Prong 1 — Substantial merit and national importance
The petitioner's proposed endeavor must have merit and importance that extends beyond a single employer, project, or geographic area. USCIS recognizes substantial merit in business, entrepreneurship, science, technology, culture, health, and education.
National importance does not require nationwide deployment on day one. USCIS asks whether the endeavor's potential prospective impact is national in scope. STEM endeavors aligned with U.S. competitiveness, supply chain resilience, energy security, or critical and emerging technology routinely satisfy this prong.
Prong 2 — Well-positioned to advance the endeavor
USCIS evaluates the petitioner's education, skills, knowledge, record of success, plan for the endeavor, model, progress to date, and the interest of relevant stakeholders. There is no requirement of guaranteed future success — only that the petitioner is well-positioned.
- Cite specific past projects with measurable outcomes
- Quote independent expert assessments of the petitioner's track record
- Show alignment between current work, available resources, and the proposed endeavor
- Document letters of support, contracts, funding, or partnerships in place
Prong 3 — On balance, beneficial to waive
The petitioner must demonstrate that, on balance, the United States benefits more by waiving the labor certification requirement than by enforcing it. USCIS considers whether requiring PERM would impose a wasteful or impractical delay relative to the urgency or specificity of the endeavor.
Strong Prong 3 arguments emphasize: the petitioner's unique qualifications that PERM cannot capture, the urgency of the endeavor, the impracticality of testing the labor market for a self-directed entrepreneur or researcher, and the broader national interest in unblocking the work.
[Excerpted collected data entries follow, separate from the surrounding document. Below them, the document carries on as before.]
-- pv_equiv track=rewrite | github.com/Airyshtoteles/learnLeetCode | learnLeetCode_remote/Day24/Part3/detectives_timeline.py | innocent_suspects
-- ===== SOURCE A (Python) =====
-- from bisect import bisect_left, bisect_right
-- from typing import Dict, List
--
-- def innocent_suspects(suspects: Dict[str, List[int]], t_start: int, t_end: int) -> List[str]:
--     res = []
--     for name, times in suspects.items():
--         times_sorted = sorted(times)
--         # find first index >= t_start and first index > t_end
--         i = bisect_left(times_sorted, t_start)
--         j = bisect_right(times_sorted, t_end)
--         if i < j:
--             res.append(name)
--     res.sort()
--     return res
-- ===== SOURCE B (Python) =====
-- from typing import Dict, List
--
-- def innocent_suspects(suspects: Dict[str, List[int]], t_start: int, t_end: int) -> List[str]:
--     # One linear scan over every timestamp, no per-suspect sorting or binary search:
--     # collect into a set the names that have any timestamp inside [t_start, t_end].
--     hits = set()
--     for name, times in suspects.items():
--         for t in times:
--             if t_start <= t <= t_end:
--                 hits.add(name)
--     return sorted(hits)
-- ===== Notes on version B (the rewrite author's own statement) =====
-- stated objective: simpler
-- what changed: Replaces A's per-suspect sort + double binary search (bisect_left/bisect_right index comparison) by a single linear scan of all timestamps that collects qualifying names into a set, then sorts the set once.
import Mathlib
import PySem

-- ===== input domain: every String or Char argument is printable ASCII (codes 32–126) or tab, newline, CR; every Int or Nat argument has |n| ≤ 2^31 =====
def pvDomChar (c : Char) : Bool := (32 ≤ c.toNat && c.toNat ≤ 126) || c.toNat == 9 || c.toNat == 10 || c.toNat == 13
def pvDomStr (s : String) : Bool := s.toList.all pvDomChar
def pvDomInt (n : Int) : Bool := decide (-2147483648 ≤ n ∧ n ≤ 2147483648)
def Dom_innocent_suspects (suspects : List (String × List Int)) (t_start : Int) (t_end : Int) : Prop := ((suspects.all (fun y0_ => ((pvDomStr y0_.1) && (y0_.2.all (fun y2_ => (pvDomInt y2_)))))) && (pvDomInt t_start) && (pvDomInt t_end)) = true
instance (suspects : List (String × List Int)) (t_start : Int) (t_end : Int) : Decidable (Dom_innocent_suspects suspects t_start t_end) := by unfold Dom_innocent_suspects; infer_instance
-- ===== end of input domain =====

-- B replaces A's per-suspect sort + two bisects by one linear scan over all timestamps
-- collecting qualifying names into a set, then a single sort of that set (objective: simpler).

-- ===== PORT A =====
def innocent_suspects (suspects : List (String × List Int)) (t_start : Int) (t_end : Int) : List String :=
  let d := PySem.Dict.ofList suspects
  let res : List String := d.items.foldl (fun res nt =>
    let times_sorted := PySem.List.sorted nt.2 (fun x => x) false
    let i := PySem.List.bisectLeft times_sorted t_start
    let j := PySem.List.bisectRight times_sorted t_end
    if i < j then res ++ [nt.1] else res) []
  PySem.List.sorted res (fun x => x) false

-- ===== PORT B =====
def innocent_suspects_alt (suspects : List (String × List Int)) (t_start : Int) (t_end : Int) : List String :=
  let d := PySem.Dict.ofList suspects
  let hits : PySem.Set String := d.items.foldl (fun hits nt =>
    nt.2.foldl (fun hits t =>
      if t_start ≤ t ∧ t ≤ t_end then PySem.Set.add hits nt.1 else hits) hits) PySem.Set.empty
  PySem.List.sorted hits (fun x => x) false

-- ===== PRECONDITION & SPEC =====
def Spec_innocent_suspects (suspects : List (String × List Int)) (t_start : Int) (t_end : Int) (out : List String) : Prop := out = innocent_suspects_alt suspects t_start t_end
instance (suspects : List (String × List Int)) (t_start : Int) (t_end : Int) (out : List String) : Decidable (Spec_innocent_suspects suspects t_start t_end out) := by unfold Spec_innocent_suspects; infer_instance

-- ===== CLAIM (what is proved, stated in full; the proofs are below) =====
def Claim_equal_innocent_suspects : Prop := ∀ (suspects : List (String × List Int)) (t_start : Int) (t_end : Int), Dom_innocent_suspects suspects t_start t_end → Spec_innocent_suspects suspects t_start t_end (innocent_suspects suspects t_start t_end)

-- ===== LEMMAS AND PROOFS =====

-- A's bisect test on the sorted copy finds a timestamp in [s, e] iff one exists.
theorem bisect_test_iff (s e : Int) (ts : List Int) :
    (PySem.List.bisectLeft (PySem.List.sorted ts (fun x => x) false) s <
      PySem.List.bisectRight (PySem.List.sorted ts (fun x => x) false) e) ↔
    (∃ t ∈ ts, s ≤ t ∧ t ≤ e) := by
  set xs := PySem.List.sorted ts (fun x => x) false with hxs
  have hpair : List.Pairwise (fun a b => a ≤ b) xs := PySem.List.sorted_pairwise ts (fun x => x)
  obtain ⟨hL1, hL2, hL3⟩ := PySem.List.bisectLeft_spec xs s hpair
  obtain ⟨hR1, hR2, hR3⟩ := PySem.List.bisectRight_spec xs e hpair
  constructor
  · intro h
    have hi : PySem.List.bisectLeft xs s < xs.length := lt_of_lt_of_le h hR1
    refine ⟨xs[PySem.List.bisectLeft xs s], ?_, ?_, ?_⟩
    · exact (PySem.List.mem_sorted ts (fun x => x) false _).mp
        (by rw [← hxs]; exact List.getElem_mem hi)
    · exact hL3 _ hi (le_refl _)
    · exact hR2 _ hi h
  · rintro ⟨t, ht, hst, hte⟩
    have htx : t ∈ xs := (PySem.List.mem_sorted ts (fun x => x) false t).mpr ht
    obtain ⟨k, hk, hkt⟩ := List.mem_iff_getElem.mp htx
    by_contra hcon
    rw [Nat.not_lt] at hcon
    by_cases hki : k < PySem.List.bisectLeft xs s
    · have := hL2 k hk hki; omega
    · have hjk : PySem.List.bisectRight xs e ≤ k := by omega
      have := hR3 k hk hjk; omega

-- B's inner loop over one suspect's timestamps: add the name once iff some timestamp qualifies.
theorem inner_fold_eq (s e : Int) (name : String) (ts : List Int) (h : PySem.Set String) :
    ts.foldl (fun h t => if s ≤ t ∧ t ≤ e then PySem.Set.add h name else h) h =
      (if ts.any (fun t => decide (s ≤ t ∧ t ≤ e)) then PySem.Set.add h name else h) := by
  induction ts generalizing h with
  | nil => simp
  | cons t ts ih =>
    rw [List.foldl_cons, List.any_cons]
    by_cases hc : s ≤ t ∧ t ≤ e
    · rw [if_pos hc, ih, decide_eq_true hc, Bool.true_or, if_pos rfl]
      have hadd : PySem.Set.add (PySem.Set.add h name) name = PySem.Set.add h name := by
        simp [PySem.Set.add, PySem.Set.contains]
        split <;> simp_all
      split
      · exact hadd
      · rfl
    · rw [if_neg hc, ih, decide_eq_false hc, Bool.false_or]

-- B's outer loop: with pairwise-distinct names none of which is already in the set,
-- it appends exactly the qualifying names in order.
theorem outer_fold_eq (s e : Int) (items : List (String × List Int)) (acc : PySem.Set String)
    (hnd : (items.map Prod.fst).Nodup) (hdis : ∀ n ∈ items.map Prod.fst, n ∉ acc) :
    items.foldl (fun h nt =>
        nt.2.foldl (fun h t => if s ≤ t ∧ t ≤ e then PySem.Set.add h nt.1 else h) h) acc =
      acc ++ (items.filter (fun nt => nt.2.any (fun t => decide (s ≤ t ∧ t ≤ e)))).map Prod.fst := by
  induction items generalizing acc with
  | nil => simp
  | cons nt rest ih =>
    simp only [List.map_cons, List.nodup_cons, List.mem_cons] at hnd hdis
    have hacc : nt.1 ∉ acc := hdis nt.1 (Or.inl rfl)
    have haddeq : PySem.Set.add acc nt.1 = acc ++ [nt.1] := by
      simp only [PySem.Set.add, PySem.Set.contains]
      rw [if_neg]
      simp only [List.contains_eq_mem, decide_eq_true_eq]
      exact hacc
    simp only [List.foldl_cons, List.filter_cons]
    rw [inner_fold_eq]
    by_cases hq : nt.2.any (fun t => decide (s ≤ t ∧ t ≤ e))
    · rw [if_pos hq, haddeq, ih (acc ++ [nt.1]) hnd.2 ?hd, if_pos hq]
      · simp
      case hd =>
        intro n hn
        simp only [List.mem_append, List.mem_singleton]
        rintro (h1 | h2)
        · exact hdis n (Or.inr hn) h1
        · exact hnd.1 (h2 ▸ hn)
    · rw [if_neg hq, ih acc hnd.2 (fun n hn => hdis n (Or.inr hn)), if_neg hq]

theorem innocent_suspects_eq_alt (suspects : List (String × List Int)) (t_start t_end : Int) :
    innocent_suspects suspects t_start t_end = innocent_suspects_alt suspects t_start t_end := by
  unfold innocent_suspects innocent_suspects_alt
  simp only
  set items := (PySem.Dict.ofList suspects).items with hitems
  have hnd : (items.map Prod.fst).Nodup := PySem.Dict.nodup_keys_ofList suspects
  have hfun : (fun (res : List String) (nt : String × List Int) =>
      if PySem.List.bisectLeft (PySem.List.sorted nt.2 (fun x => x) false) t_start <
         PySem.List.bisectRight (PySem.List.sorted nt.2 (fun x => x) false) t_end
      then res ++ [nt.1] else res) =
      (fun res nt =>
        if (fun nt => decide
            (PySem.List.bisectLeft (PySem.List.sorted nt.2 (fun x => x) false) t_start <
             PySem.List.bisectRight (PySem.List.sorted nt.2 (fun x => x) false) t_end)) nt = true
        then res ++ [nt.1] else res) := by
    funext res nt; simp
  rw [hfun, PySem.List.foldl_append_if
      (fun nt => decide (PySem.List.bisectLeft (PySem.List.sorted nt.2 (fun x => x) false) t_start <
        PySem.List.bisectRight (PySem.List.sorted nt.2 (fun x => x) false) t_end))
      Prod.fst items []]
  rw [outer_fold_eq t_start t_end items PySem.Set.empty hnd (by simp [PySem.Set.empty])]
  have hfil : items.filter (fun nt => decide
        (PySem.List.bisectLeft (PySem.List.sorted nt.2 (fun x => x) false) t_start <
         PySem.List.bisectRight (PySem.List.sorted nt.2 (fun x => x) false) t_end)) =
      items.filter (fun nt => nt.2.any (fun t => decide (t_start ≤ t ∧ t ≤ t_end))) := by
    apply List.filter_congr
    intro nt _
    have h := bisect_test_iff t_start t_end nt.2
    apply Bool.eq_iff_iff.mpr
    simp only [decide_eq_true_eq, List.any_eq_true]
    exact h
  rw [hfil]
  rfl

-- ===== VERDICT (by name: the statement is the Claim_ definition above) =====
theorem innocent_suspects_spec : Claim_equal_innocent_suspects := by
  intro suspects t_start t_end _
  unfold Spec_innocent_suspects
  exact innocent_suspects_eq_alt suspects t_start t_end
What USCIS looks for in the evidence
USCIS reviewers expect a coherent narrative. Begin with a clearly defined proposed endeavor, then show why the endeavor is nationally important (Prong 1), demonstrate the petitioner's fit and track record (Prong 2), and conclude with a balance-of-benefits argument (Prong 3).
Avoid generic claims. Petitions that quote specific federal initiatives, executive orders, or agency reports describing the endeavor's importance are consistently more persuasive.